The bionic arm includes two drumsticks — one that translates Barnes’s muscle movements and a second, autonomous stick that has been “trained” by machine learning. After being fed many hours of improvisations of jazz greats such as John Coltrane and Thelonious Monk, the A.I. drumstick can improvise on its own. “It’s almost like having a second, bionic drummer in the band,” Barnes half-jokes. With his A.I. arm, Barnes even made it into the Guinness Book of World Records as the world’s fastest drummer, achieving 20 hits per second with each stick.

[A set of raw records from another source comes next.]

-- pv_equiv track=rewrite | github.com/casmic/AoC | 2021/03/main.py | _calculate_counter
-- ===== SOURCE A (Python) =====
-- def _calculate_counter(diagnostic_report, bit_range):
--     counter = [0 for b in bit_range]
--     for binary_number in diagnostic_report:
--         counter_position = 0
--         for position in bit_range:
--             if binary_number[position] == "1":
--                 counter[counter_position] += 1
--             else:
--                 counter[counter_position] -= 1
--             counter_position += 1
--     return counter
-- ===== SOURCE B (Python) =====
-- def _calculate_counter(diagnostic_report, bit_range):
--     def row(bn):
--         return [1 if bn[p] == "1" else -1 for p in bit_range]
--
--     def solve(lo, hi):
--         if hi - lo <= 1:
--             return row(diagnostic_report[lo])
--         mid = (lo + hi) // 2
--         return [x + y for x, y in zip(solve(lo, mid), solve(mid, hi))]
--
--     if not diagnostic_report:
--         return [0 for _ in bit_range]
--     return solve(0, len(diagnostic_report))
-- ===== Notes on version B (the rewrite author's own statement) =====
-- stated objective: alternative
-- what changed: Replaces A's threaded +1/-1 accumulator over two nested loops with a divide-and-conquer reduction: each row is mapped to a +-1 vector and halves of the report are merged by elementwise vector addition.
import Mathlib
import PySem

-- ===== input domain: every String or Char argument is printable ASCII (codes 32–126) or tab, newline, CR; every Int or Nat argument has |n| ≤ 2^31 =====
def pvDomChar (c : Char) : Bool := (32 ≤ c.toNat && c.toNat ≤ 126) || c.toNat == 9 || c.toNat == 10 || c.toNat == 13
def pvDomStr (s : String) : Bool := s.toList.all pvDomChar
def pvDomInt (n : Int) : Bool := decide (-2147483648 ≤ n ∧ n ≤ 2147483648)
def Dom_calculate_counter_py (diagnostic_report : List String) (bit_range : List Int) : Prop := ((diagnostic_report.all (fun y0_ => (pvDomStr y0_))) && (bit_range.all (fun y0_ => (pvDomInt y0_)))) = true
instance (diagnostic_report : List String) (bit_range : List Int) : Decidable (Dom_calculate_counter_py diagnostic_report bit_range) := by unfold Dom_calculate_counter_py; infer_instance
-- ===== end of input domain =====

-- B replaces A's +1/-1 accumulator threaded through two nested loops by a
-- divide-and-conquer reduction: each row maps to a ±1 vector, halves merge by
-- elementwise vector addition (alternative decomposition, same cost).

-- ===== PORT A =====
-- one step of A's inner loop: state (counter_position, counter);
-- 'if binary_number[position] == "1": counter[cp] += 1 else: counter[cp] -= 1; cp += 1'
def pvStepA (binary_number : String) (st : Nat × List Int) (position : Int) : Nat × List Int :=
  if PySem.Str.pyGet? binary_number position = some '1' then
    (st.1 + 1, st.2.modify st.1 (fun c => c + 1))
  else
    (st.1 + 1, st.2.modify st.1 (fun c => c - 1))

-- literal transliteration: counter = [0 for b in bit_range]; outer loop over rows,
-- inner loop over bit_range threading counter_position.
def calculate_counter_py (diagnostic_report : List String) (bit_range : List Int) : List Int :=
  let counter0 : List Int := bit_range.map (fun _ => 0)
  diagnostic_report.foldl
    (fun counter binary_number =>
      (bit_range.foldl (pvStepA binary_number) (0, counter)).2)
    counter0

-- ===== PORT B =====
-- Source B's row(bn): [1 if bn[p] == "1" else -1 for p in bit_range]
def pvRow (bn : String) (bit_range : List Int) : List Int :=
  bit_range.map (fun p => if PySem.Str.pyGet? bn p = some '1' then (1 : Int) else -1)

-- Source B's solve(lo, hi); diagnostic_report[lo] is always in range on reachable
-- calls (0 ≤ lo < len), so getD with a dummy default is exact there.  The fuel
-- parameter (≥ hi - lo at every call) only makes the recursion structural.
def pvSolve (fuel : Nat) (report : List String) (bit_range : List Int) (lo hi : Nat) : List Int :=
  match fuel with
  | 0 => pvRow (report.getD lo "") bit_range
  | fuel + 1 =>
    if hi ≤ lo + 1 then pvRow (report.getD lo "") bit_range
    else
      List.zipWith (· + ·)
        (pvSolve fuel report bit_range lo ((lo + hi) / 2))
        (pvSolve fuel report bit_range ((lo + hi) / 2) hi)

-- literal transliteration of Source B's body
def calculate_counter_py_alt (diagnostic_report : List String) (bit_range : List Int) : List Int :=
  if diagnostic_report = [] then bit_range.map (fun _ => 0)
  else pvSolve diagnostic_report.length diagnostic_report bit_range 0 diagnostic_report.length

-- ===== PRECONDITION & SPEC =====
-- Pre_ excludes exactly the inputs where Python A raises IndexError: some position in
-- bit_range out of range (Python negative-index rule) for some string of the report.
def Pre_calculate_counter_py (diagnostic_report : List String) (bit_range : List Int) : Prop :=
  ∀ bn ∈ diagnostic_report, ∀ p ∈ bit_range, PySem.Raise.InRange bn.toList.length p
instance (diagnostic_report : List String) (bit_range : List Int) : Decidable (Pre_calculate_counter_py diagnostic_report bit_range) := by unfold Pre_calculate_counter_py; infer_instance

def pvWitness_calculate_counter_py : List String × List Int := (["101", "011"], [0, 1, 2])

def Spec_calculate_counter_py (diagnostic_report : List String) (bit_range : List Int) (out : List Int) : Prop := out = calculate_counter_py_alt diagnostic_report bit_range
instance (diagnostic_report : List String) (bit_range : List Int) (out : List Int) : Decidable (Spec_calculate_counter_py diagnostic_report bit_range out) := by unfold Spec_calculate_counter_py; infer_instance

-- ===== CLAIM (what is proved, stated in full; the proofs are below) =====
def Claim_equal_calculate_counter_py : Prop := ∀ (diagnostic_report : List String) (bit_range : List Int), Dom_calculate_counter_py diagnostic_report bit_range → Pre_calculate_counter_py diagnostic_report bit_range → Spec_calculate_counter_py diagnostic_report bit_range (calculate_counter_py diagnostic_report bit_range)

-- ===== LEMMAS AND PROOFS =====

-- per-cell delta of A's inner loop (= one entry of B's row vector)
def pvDelta (bn : String) (p : Int) : Int :=
  if PySem.Str.pyGet? bn p = some '1' then 1 else -1

-- sum of deltas down column p over a block of rows
def pvColSum (rows : List String) (p : Int) : Int :=
  (rows.map (fun bn => pvDelta bn p)).sum

theorem pv_modify_append (pre : List Int) (x : Int) (t : List Int) (f : Int → Int) :
    (pre ++ x :: t).modify pre.length f = pre ++ f x :: t := by
  induction pre with
  | nil => simp [List.modify]
  | cons a l ih => simpa [List.modify] using ih

-- A's inner loop, started past an untouched prefix, adds pvDelta pointwise.
theorem pv_inner (bn : String) :
    ∀ (br : List Int) (g : Int → Int) (pre : List Int),
      (br.foldl (pvStepA bn) (pre.length, pre ++ br.map g)).2
        = pre ++ br.map (fun p => g p + pvDelta bn p) := by
  intro br
  induction br with
  | nil => intro g pre; simp
  | cons p ps ih =>
    intro g pre
    have hstep : pvStepA bn (pre.length, pre ++ (p :: ps).map g) p
        = (pre.length + 1, pre ++ (g p + pvDelta bn p) :: ps.map g) := by
      by_cases h : PySem.List.pyGet? bn.toList p = some '1' <;>
        simp [pvStepA, pvDelta, h, pv_modify_append, sub_eq_add_neg]
    have hlen : pre.length + 1 = (pre ++ [g p + pvDelta bn p]).length := by simp
    have hsplit : pre ++ (g p + pvDelta bn p) :: ps.map g
        = (pre ++ [g p + pvDelta bn p]) ++ ps.map g := by simp
    rw [List.foldl_cons, hstep, hsplit, hlen, ih g (pre ++ [g p + pvDelta bn p])]
    simp

-- outer loop: if the counter is br.map g, it stays a map over br.
theorem pv_outer (rows : List String) :
    ∀ (br : List Int) (g : Int → Int),
      rows.foldl (fun counter bn => (br.foldl (pvStepA bn) (0, counter)).2) (br.map g)
        = br.map (fun p => rows.foldl (fun a bn => a + pvDelta bn p) (g p)) := by
  induction rows with
  | nil => intro br g; simp
  | cons bn rest ih =>
    intro br g
    have h0 := pv_inner bn br g []
    simp only [List.nil_append, List.length_nil] at h0
    rw [List.foldl_cons, h0, ih br (fun p => g p + pvDelta bn p)]
    simp

theorem pv_foldl_colSum (p : Int) (rows : List String) : ∀ (c : Int),
    rows.foldl (fun a bn => a + pvDelta bn p) c = c + pvColSum rows p := by
  induction rows with
  | nil => intro c; simp [pvColSum]
  | cons bn rest ih =>
    intro c
    rw [List.foldl_cons, ih]
    simp [pvColSum]
    ring

theorem pv_zip_map (f g : Int → Int) : ∀ (br : List Int),
    List.zipWith (· + ·) (br.map f) (br.map g) = br.map (fun p => f p + g p) := by
  intro br
  induction br with
  | nil => simp
  | cons a l ih => simp [ih]

theorem pvColSum_append (r s : List String) (p : Int) :
    pvColSum (r ++ s) p = pvColSum r p + pvColSum s p := by
  simp [pvColSum]

-- a one-row block: base case of solve
theorem pv_solve_base (report : List String) (br : List Int) (lo : Nat)
    (hlt : lo < report.length) :
    pvRow (report.getD lo "") br
      = br.map (fun p => pvColSum ((report.drop lo).take 1) p) := by
  have hdlen : 0 < (report.drop lo).length := by simp; omega
  obtain ⟨x, t, hx⟩ := List.exists_cons_of_ne_nil (List.ne_nil_of_length_pos hdlen)
  have hget : report.getD lo "" = x := by
    have h9 : report[lo]? = some x := by
      rw [← List.head?_drop, hx]; rfl
    simp [List.getD_eq_getElem?_getD, h9]
  rw [hget, hx]
  simp [pvRow, pvColSum, pvDelta]

-- B's solve(lo, hi) computes the per-column delta sums of the row block [lo, hi).
theorem pv_solve_eq (report : List String) (br : List Int) :
    ∀ (fuel lo hi : Nat), hi - lo ≤ fuel + 1 → lo < hi → hi ≤ report.length →
      pvSolve fuel report br lo hi
        = br.map (fun p => pvColSum ((report.drop lo).take (hi - lo)) p) := by
  intro fuel
  induction fuel with
  | zero =>
    intro lo hi hn hlt hle
    have hhi : hi = lo + 1 := by omega
    subst hhi
    rw [pvSolve, pv_solve_base report br lo (by omega)]
    simp
  | succ f ih =>
    intro lo hi hn hlt hle
    by_cases h1 : hi ≤ lo + 1
    · have hhi : hi = lo + 1 := by omega
      subst hhi
      rw [pvSolve]
      simp only [if_pos h1]
      rw [pv_solve_base report br lo (by omega)]
      simp
    · have hmid1 : lo < (lo + hi) / 2 := by omega
      have hmid2 : (lo + hi) / 2 < hi := by omega
      rw [pvSolve]
      simp only [if_neg h1]
      rw [ih lo ((lo + hi) / 2) (by omega) hmid1 (by omega),
          ih ((lo + hi) / 2) hi (by omega) hmid2 hle,
          pv_zip_map]
      refine List.map_congr_left ?_
      intro p _
      have hsplit : (report.drop lo).take (hi - lo)
          = (report.drop lo).take ((lo + hi) / 2 - lo)
            ++ (report.drop ((lo + hi) / 2)).take (hi - (lo + hi) / 2) := by
        have h2 : hi - lo = ((lo + hi) / 2 - lo) + (hi - (lo + hi) / 2) := by omega
        rw [h2, List.take_add, List.drop_drop]
        congr 3
        omega
      rw [hsplit, pvColSum_append]

-- ===== VERDICT (by name: the statement is the Claim_ definition above) =====
theorem calculate_counter_py_spec : Claim_equal_calculate_counter_py := by
  intro report br _ _
  unfold Spec_calculate_counter_py calculate_counter_py calculate_counter_py_alt
  rw [pv_outer report br (fun _ => 0)]
  by_cases hre : report = []
  · subst hre; simp
  · rw [if_neg hre,
        pv_solve_eq report br report.length 0 report.length (by omega)
          (List.length_pos_of_ne_nil hre) le_rfl]
    refine List.map_congr_left ?_
    intro p _
    rw [pv_foldl_colSum]
    simp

“That was cool,” he said, but what matters more to him is how the technology has transformed his entire career, benefits him every day in his life and has the potential to benefit others. The “cyborg drummer,” as some media outlets nicknamed him, is now living his dream as a full-time producer and songwriter, and has performed internationally under his stage name Cybrnetx, including at the Kennedy Center in Washington DC. Via Zoom, he proudly shows off his brand new recording studio near Atlanta, which he built himself.

With a quick flip from his left hand, he rotates his artificial right hand out of its metal socket and demonstrates how he can exchange his “everyday hand” with a “music hand.” “It just honestly works insanely well,” he says about the various prosthetic hands that allow him not only to play music but also to tinker with his car and regulate his sound mixers. “The only thing I can’t do is clip my fingernails,” he quips.

It is hard to imagine how different Barnes’ life would have evolved, had he not made the connection with Gil Weinberg. Barnes is the beneficiary of high-end research that might one day ease challenges not only amputees face in accomplishing very precise tasks. “People are always afraid robots will take away our jobs,” Weinberg says. “Here, we have a human who wouldn’t be able to work in his job without robotics.”

Weinberg is convinced that the astonishing progress in bionics opens enormous possibilities for other clients, for instance, people who have suffered traumatic brain injuries and need to relearn movements. A different team at Georgia Tech has invented a glove that teaches people to play the piano or learn Braille within a few hours (it usually takes several months) using haptic passive learning. “You need incredible precision and dexterity to make music,” says Weinberg, “so when we make it possible for them to play the piano, they can do pretty much everything else such as typing on a keyboard or doing mechanical work.”

To this end, his team has also created a black arm called the “Skywalker” with which Barnes can control each finger separately to play the piano. Star Wars hero Luke Skywalker famously lost his right hand in a struggle with Darth Vader and replaced it with a prosthetic that let him grip and feel. Ultrasound sensors translate the muscle tension in Barnes’ upper arm into subtle signals and finger movements. It might not be enough for Carnegie Hall, but he can play the title score of Star Wars and Beethoven’s Ode to Joy.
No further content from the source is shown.